Projeções indicam que, até o final do século, o Brasil pode apresentar um aumento significativo nos casos de leishmanioses devido às alterações climáticas. Todas as regiões do país enfrentarão esse crescimento, com a região Sul mostrando um aumento particularmente acentuado nas internações anuais, cerca de 228%.

Condições econômicas da população

Estudos mostram que municípios com melhores índices de desenvolvimento têm melhores condições educacionais e mais acesso à informação. Desse modo, o ensino em saúde é considerado uma das ferramentas essenciais para a promoção da saúde, pois permite a capacitação da população quanto à importância de prevenir doenças. As leishmanioses apresentam uma expansão em quase todo o território brasileiro, ganhando destaque naqueles municípios com crescente urbanização e altos índices de pobreza

Modelos experimentais sugerem que um aumento de 1% na taxa de pobreza pode resultar em um aumento de 5% nos casos de leishmaniose. Em contrapartida, um aumento na renda per capita pode reduzir os casos. Portanto, municípios com baixo desenvolvimento econômico tendem a ter mais casos de leishmanioses.

O controle das leishmanioses em áreas endêmicas é complexo e envolve não apenas o setor de saúde, mas também áreas sociais e econômicas.
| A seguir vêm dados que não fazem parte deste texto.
-- ---------- the shared tail after BFS: A's phase equals B's phase ----------

theorem pv_phase_eq (dist : PySem.Dict Int Int) (preds : PySem.Dict Int (PySem.Set Int))
    (src : PySem.Set Int) (hinv : pvInv dist preds) (best : List Int)
    (hbnd : best.Nodup) (hbm : ∀ t ∈ best, dist.contains t = true) :
    ((best.foldl (fun res t => pvBacktrack (dist.size + 1) t preds src [] res 2) []).foldl
      (fun (st : List (List Int) × PySem.Set (List Int)) p =>
        if PySem.Set.contains st.2 p then st else (st.1 ++ [p], PySem.Set.add st.2 p))
      ([], PySem.Set.empty)).1
    = (best.foldl (fun acc t => acc ++
        ((PySem.List.sorted dist.keys (fun v => dist.getD v 0) false).foldl
          (fun (paths : PySem.Dict Int (List (List Int))) v =>
            if PySem.Set.contains src v then paths.insert v [[v]]
            else
              let collected := (pvSortedInts (preds.getD v [])).foldl
                (fun acc p => (paths.getD p []).foldl (fun a q => a ++ [q ++ [v]]) acc) []
              paths.insert v (collected.take 2)) PySem.Dict.empty).getD t []) []).take 2 := by
  obtain ⟨hknd, hpnd, hpp, hval⟩ := hinv
  have hr : ∀ v, ∀ p ∈ pvPredsOf preds v, pvRk dist p < pvRk dist v := by
    intro v p hp
    have hp' : p ∈ preds.getD v [] := (PySem.List.mem_sorted _ _ _ p).1 hp
    obtain ⟨dv, dp, hv1, hp1, hs⟩ := hpp v p hp'
    have h0p := (hval p dp hp1).1
    unfold pvRk
    rw [PySem.Dict.getD_of_get?_eq_some dist 0 hv1, PySem.Dict.getD_of_get?_eq_some dist 0 hp1]
    omega
  have hkey : ∀ v, ∀ p ∈ pvPredsOf preds v, dist.getD p 0 < dist.getD v 0 := by
    intro v p hp
    have hp' : p ∈ preds.getD v [] := (PySem.List.mem_sorted _ _ _ p).1 hp
    obtain ⟨dv, dp, hv1, hp1, hs⟩ := hpp v p hp'
    rw [PySem.Dict.getD_of_get?_eq_some dist 0 hv1, PySem.Dict.getD_of_get?_eq_some dist 0 hp1]
    omega
  have hprnd : ∀ v, (pvPredsOf preds v).Nodup := by
    intro v
    exact ((PySem.List.sorted_perm _ _ _).nodup_iff).2 (hpnd v)
  have hF : ∀ t ∈ best, pvRk dist t < dist.size + 1 := by
    intro t ht
    have hct := hbm t ht
    rw [PySem.Dict.contains_eq_isSome_get?] at hct
    obtain ⟨dv, hdv⟩ := Option.isSome_iff_exists.1 hct
    obtain ⟨h0, hlt⟩ := hval t dv hdv
    unfold pvRk
    rw [PySem.Dict.getD_of_get?_eq_some dist 0 hdv]
    omega
  have hA : best.foldl (fun res t => pvBacktrack (dist.size + 1) t preds src [] res 2) []
      = (best.flatMap (pvEfix src (pvPredsOf preds) (pvRk dist))).take 2 := by
    rw [pvAllPaths_spec preds src (pvRk dist) (dist.size + 1) hr best [] hF]
    simp
  have hnodup : (best.flatMap (pvEfix src (pvPredsOf preds) (pvRk dist))).Nodup := by
    refine pv_nodup_flatMap _ best hbnd ?_ ?_
    · intro t _
      exact pvEfix_nodup src _ _ hr hprnd (pvRk dist t + 1) t (by omega)
    · intro a _ b _ hab q hq hq'
      obtain ⟨qa, hqa⟩ := pvEfix_ends src _ _ hr a q hq
      obtain ⟨qb, hqb⟩ := pvEfix_ends src _ _ hr b q hq'
      have h1 : q.getLast? = some a := by rw [hqa]; exact List.getLast?_concat
      have h2 : q.getLast? = some b := by rw [hqb]; exact List.getLast?_concat
      rw [h1] at h2
      exact hab (Option.some_inj.1 h2)
  have htake_nodup : ((best.flatMap (pvEfix src (pvPredsOf preds) (pvRk dist))).take 2).Nodup :=
    (List.take_sublist _ _).nodup hnodup
  have hdedup := pvDedup_id ((best.flatMap (pvEfix src (pvPredsOf preds) (pvRk dist))).take 2)
    [] PySem.Set.empty htake_nodup
    (by intro x _
        rw [← Bool.not_eq_true, PySem.Set.contains_iff]
        intro hmem
        exact absurd hmem (List.not_mem_nil))
  rw [hA, hdedup, List.nil_append]
  -- B side: the DP dictionary
  have hDP := pvDP_spec dist preds src hr hkey
    (PySem.List.sorted dist.keys (fun v => dist.getD v 0) false) [] PySem.Dict.empty
    (by intro w
        rw [PySem.Dict.getD_empty]
        simp)
    (by intro v hv p hp
        have hp' : p ∈ preds.getD v [] := (PySem.List.mem_sorted _ _ _ p).1 hp
        obtain ⟨dv, dp, hv1, hp1, hs⟩ := hpp v p hp'
        have hmemk : p ∈ dist.keys := by
          by_contra hnm
          rw [← PySem.Dict.get?_eq_none_iff_not_mem_keys] at hnm
          rw [hnm] at hp1
          cases hp1
        rw [List.nil_append]
        exact (PySem.List.mem_sorted _ _ _ p).2 hmemk)
    (by simpa using PySem.List.sorted_pairwise dist.keys (fun v => dist.getD v 0))
  have hBfold : best.foldl (fun acc t => acc ++
        ((PySem.List.sorted dist.keys (fun v => dist.getD v 0) false).foldl
          (fun (paths : PySem.Dict Int (List (List Int))) v =>
            if PySem.Set.contains src v then paths.insert v [[v]]
            else
              let collected := (pvSortedInts (preds.getD v [])).foldl
                (fun acc p => (paths.getD p []).foldl (fun a q => a ++ [q ++ [v]]) acc) []
              paths.insert v (collected.take 2)) PySem.Dict.empty).getD t []) []
      = best.flatMap (fun t => (pvEfix src (pvPredsOf preds) (pvRk dist) t).take 2) := by
    rw [PySem.List.foldl_congr_mem' best _
      (fun acc t => acc ++ (pvEfix src (pvPredsOf preds) (pvRk dist) t).take 2) [] ?_]
    · rw [PySem.List.foldl_append_eq_flatMap, List.nil_append]
    · intro t ht acc
      have hDPt := hDP t
      rw [List.nil_append] at hDPt
      have hct := hbm t ht
      rw [PySem.Dict.contains_iff_mem_keys] at hct
      have hto : t ∈ PySem.List.sorted dist.keys (fun v => dist.getD v 0) false :=
        (PySem.List.mem_sorted _ _ _ t).2 hct
      rw [hDPt, if_pos hto]
  rw [hBfold, pv_take_flatMap_take 2 _ best 2 (le_refl 2)]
Piores condições sociais e econômicas aumentam a probabilidade de novos casos. Assim, é essencial a criação de programas sociais para melhorar as condições financeiras e sociais da população.
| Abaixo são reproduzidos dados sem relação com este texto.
-- B replaces A's row-major double loop with table look-backs by a diagonal sweep:
-- each diagonal is walked from its border cell with a run accumulator; objective: alternative.

-- ===== PORT A =====
-- d[i][j] = v  /  d[i][j] reads on a 2D list (in range wherever the Pythons perform them)
def pvSet2 (d : List (List Int)) (i j : Nat) (v : Int) : List (List Int) :=
  d.set i ((d.getD i []).set j v)

def pvGet2 (d : List (List Int)) (i j : Nat) : Int :=
  (d.getD i []).getD j 0

-- A's loops write into a mutable (m+1)x(n+1) zero table; 'x[k].lower()' on the 1-char
-- string is ported exactly as Chars.lowerChar of the code point.
def calc_edit_distance_table_py (source : String) (target : String) : List (List Int) × Int × Int :=
  let m : Int := PySem.Str.len source
  let n : Int := PySem.Str.len target
  let d0 : List (List Int) :=
    (PySem.List.pyRange 0 (m+1) 1).map (fun _ => (PySem.List.pyRange 0 (n+1) 1).map (fun _ => (0:Int)))
  let d0 := pvSet2 d0 0 0 0
  let d := (PySem.List.pyRange 1 (m+1) 1).foldl (fun d i =>
    (PySem.List.pyRange 1 (n+1) 1).foldl (fun d j =>
      if (PySem.Str.pyGet? source (i-1)).map PySem.Chars.lowerChar
         == (PySem.Str.pyGet? target (j-1)).map PySem.Chars.lowerChar then
        let d1 := pvSet2 d i.toNat j.toNat 1
        if (PySem.Str.pyGet? source (i-2)).map PySem.Chars.lowerChar
           == (PySem.Str.pyGet? target (j-2)).map PySem.Chars.lowerChar then
          pvSet2 d1 i.toNat j.toNat (pvGet2 d1 (i.toNat-1) (j.toNat-1) + 1)
        else d1
      else pvSet2 d i.toNat j.toNat 0) d) d0
  (d, m, n)

-- ===== PORT B =====
-- B's 'run = run + 1 if source[i-1].lower() == target[j-1].lower() else 0' line
def pvRunStep (source target : String) (i j run : Int) : Int :=
  if (PySem.Str.pyGet? source (i-1)).map PySem.Chars.lowerChar
     == (PySem.Str.pyGet? target (j-1)).map PySem.Chars.lowerChar then run + 1 else 0

-- B's inner 'while i <= m and j <= n' loop: walk one diagonal with the run accumulator.
def pvDiagB (source target : String) (m n : Int) (i j run : Int) (d : List (List Int)) : List (List Int) :=
  if i ≤ m ∧ j ≤ n then
    pvDiagB source target m n (i+1) (j+1) (pvRunStep source target i j run)
      (pvSet2 d i.toNat j.toNat (pvRunStep source target i j run))
  else d
termination_by (m + 1 - i).toNat
decreasing_by omega

def calc_edit_distance_table_py_alt (source : String) (target : String) : List (List Int) × Int × Int :=
  let m : Int := PySem.Str.len source
  let n : Int := PySem.Str.len target
  let d0 : List (List Int) := (PySem.List.pyRange 0 (m+1) 1).map (fun _ => List.replicate (n+1).toNat (0:Int))
  let starts : List (Int × Int) :=
    (PySem.List.pyRange 1 (m+1) 1).map (fun i => (i, (1:Int)))
    ++ (PySem.List.pyRange 2 (n+1) 1).map (fun j => ((1:Int), j))
  let d := starts.foldl (fun d ij => pvDiagB source target m n ij.1 ij.2 0 d) d0
  (d, m, n)

-- ===== PRECONDITION & SPEC =====
def Spec_calc_edit_distance_table_py (source : String) (target : String) (out : List (List Int) × Int × Int) : Prop := out = calc_edit_distance_table_py_alt source target
instance (source : String) (target : String) (out : List (List Int) × Int × Int) : Decidable (Spec_calc_edit_distance_table_py source target out) := by unfold Spec_calc_edit_distance_table_py; infer_instance

-- ===== CLAIM (what is proved, stated in full; the proofs are below) =====
def Claim_equal_calc_edit_distance_table_py : Prop := ∀ (source : String) (target : String), Dom_calc_edit_distance_table_py source target → Spec_calc_edit_distance_table_py source target (calc_edit_distance_table_py source target)

-- ===== LEMMAS AND PROOFS =====
-- Both programs are proved equal to the same closed table pvTbl of matching-run lengths:
-- pvRun i j is the value A's cell (i,j) ends up holding and B's diagonal walk computes.

def pvCeq (a b : Char) : Bool := PySem.Chars.lowerChar a == PySem.Chars.lowerChar b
A falta de saneamento básico, como a ausência de coleta de lixo em bairros periféricos, pode criar um ambiente favorável para a transmissão da doença. As unidades de saúde precisam estar preparadas para prevenir e tratar as leishmanioses, especialmente em áreas com condições sociais precárias.

Migração das populações

Há poucas informações sobre o papel da mobilidade populacional na manutenção das leishmanioses. Em áreas rurais, a maioria dos casos é autóctone, enquanto nas áreas urbanas, os casos geralmente estão ligados a migrantes, com uma predominância no sexo masculino.
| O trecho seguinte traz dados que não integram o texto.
-- pv_equiv track=rewrite | github.com/VincentLepetit/VincentLepetit.github.io | files/bibfile_cleaner.py | my_trim
-- ===== SOURCE A (Python) =====
-- def my_trim(S):
--     change = True
--     while change:
--         if S == "":
--             return ""
--         change = False
--         if S[0] == " " or S[0] == "\"":
--             S = S[1:]
--             if S == "":
--                 return ""
--             change = True
--         if S[-1] == " " or S[-1] == "\"":
--             S = S[:-1]
--             if S == "":
--                 return ""
--             change = True
--         if S[0] == "{":
--             n = 1
--             bracket_level = 1
--             for c in S[1:]:
--                 if c == "{":
--                     bracket_level += 1
--                 elif c == "}":
--                     bracket_level -= 1
--                     if bracket_level == 0:
--                         if n == len(S)-1:
--                             S = S[1:-1]
--                             if S == "":
--                                 return ""
--                             change = True
--                         else:
--                             break
--                 n += 1
--     return S
-- ===== SOURCE B (Python) =====
-- def my_trim(S):
--     # One pre-pass builds a brace-matching table; then two index pointers
--     # shrink the window without any slicing until the very end.
--     n = len(S)
--     match = {}
--     stack = []
--     for k in range(n):
--         c = S[k]
--         if c == '{':
--             stack.append(k)
--         elif c == '}' and stack:
--             match[stack.pop()] = k
--     i, j = 0, n
--     change = True
--     while change and i < j:
--         change = False
--         if S[i] == ' ' or S[i] == '"':
--             i += 1
--             change = True
--             if i >= j:
--                 return ""
--         if S[j - 1] == ' ' or S[j - 1] == '"':
--             j -= 1
--             change = True
--             if i >= j:
--                 return ""
--         if S[i] == '{' and match.get(i) == j - 1:
--             i += 1
--             j -= 1
--             change = True
--             if i >= j:
--                 return ""
--     return S[i:j]
-- ===== Notes on version B (the rewrite author's own statement) =====
-- stated objective: faster
-- what changed: B builds a brace-matching table in one stack pre-pass and then shrinks an index window (i, j) over the untouched string, so each trimming step is O(1) dict lookup/pointer move instead of A's per-step rescan of S[1:] and repeated slice copying; one slice is taken at the end.
import Mathlib
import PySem

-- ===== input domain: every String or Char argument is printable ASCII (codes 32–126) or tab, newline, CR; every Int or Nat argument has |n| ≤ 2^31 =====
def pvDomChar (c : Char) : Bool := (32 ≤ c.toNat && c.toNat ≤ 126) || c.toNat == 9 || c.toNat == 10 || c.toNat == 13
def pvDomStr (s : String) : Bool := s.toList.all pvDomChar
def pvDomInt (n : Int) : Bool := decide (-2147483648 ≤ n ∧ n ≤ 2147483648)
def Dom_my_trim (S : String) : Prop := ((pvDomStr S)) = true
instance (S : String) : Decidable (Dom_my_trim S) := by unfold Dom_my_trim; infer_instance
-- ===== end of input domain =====

-- B replaces A's repeated slicing with two index pointers over the unchanged
-- string plus one stack pre-pass that tabulates every brace match.

-- ===== PORT A =====
-- A's inner `for c in S[1:]` loop: rest = remaining chars, n/lvl as in A,
-- len = len(S); returns true iff the loop hits bracket_level 0 at n = len(S)-1
-- (A then strips S[1:-1]); false on break or loop exhaustion.
def pvScanA (rest : List Char) (n lvl len : Int) : Bool :=
  match rest with
  | [] => false
  | c :: cs =>
    if c = '{' then pvScanA cs (n + 1) (lvl + 1) len
    else if c = '}' then
      (if lvl - 1 = 0 then decide (n = len - 1) else pvScanA cs (n + 1) (lvl - 1) len)
    else pvScanA cs (n + 1) lvl len

-- One pass of A's while-body, split in its three stages (head strip / tail
-- strip / brace strip); result = (new S, change).  A's early `return ""` on an
-- emptied string is encoded as ([], false): the loop then returns [].
def pvStep3 (S : List Char) (c : Bool) : List Char × Bool :=
  if S = [] then ([], false)
  else if S.headD ' ' = '{' ∧ pvScanA S.tail 1 1 (S.length : Int) then
    (if S.tail.dropLast = [] then ([], false) else (S.tail.dropLast, true))
  else (S, c)

def pvStep2 (S : List Char) (c : Bool) : List Char × Bool :=
  if S = [] then ([], false)
  else if S.getLastD ' ' = ' ' ∨ S.getLastD ' ' = '"' then pvStep3 S.dropLast true
  else pvStep3 S c

def pvStep (S : List Char) : List Char × Bool :=
  if S.headD ' ' = ' ' ∨ S.headD ' ' = '"' then pvStep2 S.tail true
  else pvStep2 S false

-- A's `while change:` loop.  fuel only makes the recursion structural (one unit
-- per pass); fuel = len(S)+1 is never exhausted, since every repeated pass
-- strictly shortens S (the equivalence proof below covers every fuel value).
def pvLoopA (fuel : Nat) (S : List Char) : List Char :=
  match fuel with
  | 0 => S
  | f + 1 =>
    if S = [] then []
    else
      match pvStep S with
      | (T, true) => pvLoopA f T
      | (T, false) => T

def my_trim (S : String) : String :=
  String.ofList (pvLoopA (S.toList.length + 1) S.toList)

-- ===== PORT B =====
-- S[i] for an index known to be in range (0 ≤ i < len S at every use)
def pvAt (S : List Char) (i : Int) : Char := PySem.List.pyGetD S i ' '

-- B's pre-pass: the `match` dict built with a stack of open-brace positions
def pvBuildM (cs : List Char) (k : Int) (d : PySem.Dict Int Int) (st : List Int) :
    PySem.Dict Int Int :=
  match cs with
  | [] => d
  | c :: rest =>
    if c = '{' then pvBuildM rest (k + 1) d (k :: st)
    else if c = '}' then
      match st with
      | [] => pvBuildM rest (k + 1) d []
      | t :: st' => pvBuildM rest (k + 1) (d.insert t k) st'
    else pvBuildM rest (k + 1) d st

-- One pass of B's while-body, same three stages; an early `return ""` is
-- encoded as a pair with i' ≥ j' and flag false (the loop then returns the
-- empty slice).
def pvStepB3 (S : List Char) (m : PySem.Dict Int Int) (i j : Int) (c : Bool) :
    (Int × Int) × Bool :=
  if j ≤ i then ((i, j), false)
  else if pvAt S i = '{' ∧ m.get? i = some (j - 1) then
    (if j - 1 ≤ i + 1 then ((i + 1, j - 1), false) else ((i + 1, j - 1), true))
  else ((i, j), c)

def pvStepB2 (S : List Char) (m : PySem.Dict Int Int) (i j : Int) (c : Bool) :
    (Int × Int) × Bool :=
  if j ≤ i then ((i, j), false)
  else if pvAt S (j - 1) = ' ' ∨ pvAt S (j - 1) = '"' then pvStepB3 S m i (j - 1) true
  else pvStepB3 S m i j c

def pvStepB (S : List Char) (m : PySem.Dict Int Int) (i j : Int) :
    (Int × Int) × Bool :=
  if pvAt S i = ' ' ∨ pvAt S i = '"' then pvStepB2 S m (i + 1) j true
  else pvStepB2 S m i j false

-- B's `while change and i < j:` loop, same structural fuel (= len(S)+1 at the
-- call site; each repeated pass strictly shrinks the window j - i, so it is
-- never exhausted; the equivalence proof covers every fuel value).
def pvLoopB (fuel : Nat) (S : List Char) (m : PySem.Dict Int Int) (i j : Int) : List Char :=
  match fuel with
  | 0 => PySem.List.slice S (some i) (some j)
  | f + 1 =>
    if i < j then
      match pvStepB S m i j with
      | ((i', j'), true) => pvLoopB f S m i' j'
      | ((i', j'), false) => PySem.List.slice S (some i') (some j')
    else PySem.List.slice S (some i) (some j)

def my_trim_alt (S : String) : String :=
  String.ofList (pvLoopB (S.toList.length + 1) S.toList
    (pvBuildM S.toList 0 PySem.Dict.empty []) 0 (S.toList.length : Int))

-- ===== PRECONDITION & SPEC =====
def Spec_my_trim (S : String) (out : String) : Prop := out = my_trim_alt S
instance (S : String) (out : String) : Decidable (Spec_my_trim S out) := by unfold Spec_my_trim; infer_instance

-- ===== CLAIM (what is proved, stated in full; the proofs are below) =====
def Claim_equal_my_trim : Prop := ∀ (S : String), Dom_my_trim S → Spec_my_trim S (my_trim S)

-- ===== LEMMAS AND PROOFS =====

-- bracket-level bookkeeping used by the proofs
def pvDelta (c : Char) : Int := if c = '{' then 1 else if c = '}' then -1 else 0

def pvBal (cs : List Char) : Int := (cs.map pvDelta).sum

-- offset of the first character at which the running bracket level
-- (starting at lvl) reaches 0
def pvFZ (cs : List Char) (lvl : Int) : Option Nat :=
  match cs with
  | [] => none
  | c :: rest =>
    if lvl + pvDelta c = 0 then some 0 else (pvFZ rest (lvl + pvDelta c)).map (· + 1)

-- the window S[a:b]
def pvW (S : List Char) (a b : Nat) : List Char := (S.drop a).take (b - a)

theorem pvDelta_other {c : Char} (h1 : ¬ c = '{') (h2 : ¬ c = '}') : pvDelta c = 0 := by
  simp [pvDelta, h1, h2]

theorem pvFZ_cons (c : Char) (cs : List Char) (lvl : Int) :
    pvFZ (c :: cs) lvl =
      if lvl + pvDelta c = 0 then some 0 else (pvFZ cs (lvl + pvDelta c)).map (· + 1) := rfl

theorem pvScanA_iff (cs : List Char) (n lvl len : Int) (hl : 1 ≤ lvl) :
    pvScanA cs n lvl len = true ↔
      ∃ t : Nat, pvFZ cs lvl = some t ∧ n + (t : Int) = len - 1 := by
  induction cs generalizing n lvl with
  | nil => simp [pvScanA, pvFZ]
  | cons c cs ih =>
    have hstep : ∀ d : Int, pvDelta c = d → lvl + d ≠ 0 → 1 ≤ lvl + d →
        (pvScanA cs (n + 1) (lvl + d) len = true ↔
          ∃ t : Nat, pvFZ (c :: cs) lvl = some t ∧ n + (t : Int) = len - 1) := by
      intro d hd hne hge
      rw [ih (n + 1) (lvl + d) hge, pvFZ_cons, hd, if_neg hne]
      constructor
      · rintro ⟨t, ht, hn⟩
        exact ⟨t + 1, by simp [ht], by push_cast at hn ⊢; omega⟩
      · rintro ⟨t, ht, hn⟩
        rcases Option.map_eq_some_iff.mp ht with ⟨t', ht', rfl⟩
        exact ⟨t', ht', by push_cast at hn ⊢; omega⟩
    by_cases hc : c = '{'
    · subst hc
      rw [pvScanA, if_pos rfl]
      exact hstep 1 rfl (by omega) (by omega)
    · by_cases hc2 : c = '}'
      · subst hc2
        rw [pvScanA, if_neg (by decide), if_pos rfl]
        by_cases hz : lvl - 1 = 0
        · rw [if_pos hz]
          rw [pvFZ_cons]
          have : pvDelta '}' = -1 := rfl
          rw [this, if_pos (by omega)]
          simp only [decide_eq_true_iff]
          constructor
          · intro hn; exact ⟨0, rfl, by push_cast; omega⟩
          · rintro ⟨t, ht, hn⟩
            injection ht with ht; subst ht
            push_cast at hn; omega
        · rw [if_neg hz]
          exact hstep (-1) rfl (by omega) (by omega)
      · rw [pvScanA, if_neg hc, if_neg hc2]
        have := hstep 0 (pvDelta_other hc hc2) (by omega) (by omega)
        rwa [add_zero] at this

theorem pvFZ_append (cs : List Char) (c : Char) (lvl : Int) :
    pvFZ (cs ++ [c]) lvl =
      match pvFZ cs lvl with
      | some t => some t
      | none => if lvl + pvBal cs + pvDelta c = 0 then some cs.length else none := by
  induction cs generalizing lvl with
  | nil => simp [pvFZ, pvBal]
  | cons d cs ih =>
    rw [List.cons_append, pvFZ_cons, pvFZ_cons]
    by_cases hz : lvl + pvDelta d = 0
    · rw [if_pos hz, if_pos hz]
    · rw [if_neg hz, if_neg hz, ih]
      rcases h : pvFZ cs (lvl + pvDelta d) with _ | t
      · simp only [h]
        have hb : lvl + pvBal (d :: cs) + pvDelta c = (lvl + pvDelta d) + pvBal cs + pvDelta c := by
          simp [pvBal]; ring
        rw [hb]
        split_ifs <;> simp
      · simp [h]

theorem pvFZ_take (cs : List Char) (n : Nat) (lvl : Int) :
    pvFZ (cs.take n) lvl = (pvFZ cs lvl).bind (fun t => if t < n then some t else none) := by
  induction cs generalizing n lvl with
  | nil => simp [pvFZ]
  | cons c cs ih =>
    cases n with
    | zero =>
      rw [List.take_zero]
      rcases h : pvFZ (c :: cs) lvl with _ | t <;> simp [h, pvFZ]
    | succ n =>
      rw [List.take_succ_cons, pvFZ_cons, pvFZ_cons]
      by_cases hz : lvl + pvDelta c = 0
      · rw [if_pos hz, if_pos hz]; simp
      · rw [if_neg hz, if_neg hz, ih]
        rcases h : pvFZ cs (lvl + pvDelta c) with _ | t
        · simp [h]
        · simp only [h, Option.bind_some, Option.map_some]
          by_cases hlt : t < n
          · rw [if_pos hlt, if_pos (by omega : t + 1 < n + 1)]; simp [hlt]
          · rw [if_neg hlt, if_neg (by omega : ¬ t + 1 < n + 1)]; simp [hlt]

theorem pvW_succ (S : List Char) (a p : Nat) (ha : a ≤ p) (hp : p < S.length) :
    pvW S a (p + 1) = pvW S a p ++ [S.getD p ' '] := by
  unfold pvW
  have h1 : p + 1 - a = (p - a) + 1 := by omega
  rw [h1, List.take_succ]
  congr 1
  have h2 : (S.drop a)[p - a]? = S[p]? := by
    rw [List.getElem?_drop]; congr 1; omega
  rw [h2, List.getElem?_eq_getElem hp]
  simp [List.getD, List.getElem?_eq_getElem hp]

theorem pvW_length (S : List Char) (a b : Nat) (hab : a ≤ b) (hb : b ≤ S.length) :
    (pvW S a b).length = b - a := by
  unfold pvW
  rw [List.length_take, List.length_drop]
  omega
Entre os casos notificados de leishmaniose tegumentar, observa-se uma maior ocorrência na população residente em áreas rurais com a proporção dos casos sendo variada nas diferentes áreas endêmicas.

No Brasil, a transmissão da leishmaniose tegumentar ocorre em três principais contextos: na natureza, quando o homem entra em contato com o ambiente selvagem; em áreas ocupadas para lazer ou trabalho; e em zonas rurais e periurbanas, muitas vezes relacionadas a migração para áreas de floresta ou encostas.

Pessoas que migram para áreas de floresta ou encostas são mais vulneráveis à infecção. Isso reflete a realidade da população de baixa renda, que frequentemente não tem acesso a moradias adequadas e acaba ocupando áreas onde a transmissão das leishmanioses é mais comum.

Nas áreas rurais, a proximidade das casas com galinheiros, chiqueiros e matas facilita a infecção por Leishmania.

Casos de leishmanioses nas áreas urbanas ou periurbanas são muitas vezes atribuídos a antigos moradores rurais que mantêm hábitos que podem criar condições favoráveis para a circulação de reservatórios de Leishmania e a proliferação de flebotomíneos.

A alta incidência de casos entre jovens e mulheres, que provavelmente adquiriram a infecção em suas casas ou arredores, sugere que a transmissão domiciliar e peridomiciliar é comum em áreas endêmicas. Mesmo que essas pessoas vivam permanentemente na zona rural, a vulnerabilidade não está necessariamente ligada ao trabalho agrícola, pois muitas estão envolvidas em atividades domésticas.

Pense sobre...

Pense sobre sua região e os fatores que discutimos: Qual fator você acha que mais contribui para o aumento dos casos de leishmanioses na sua área?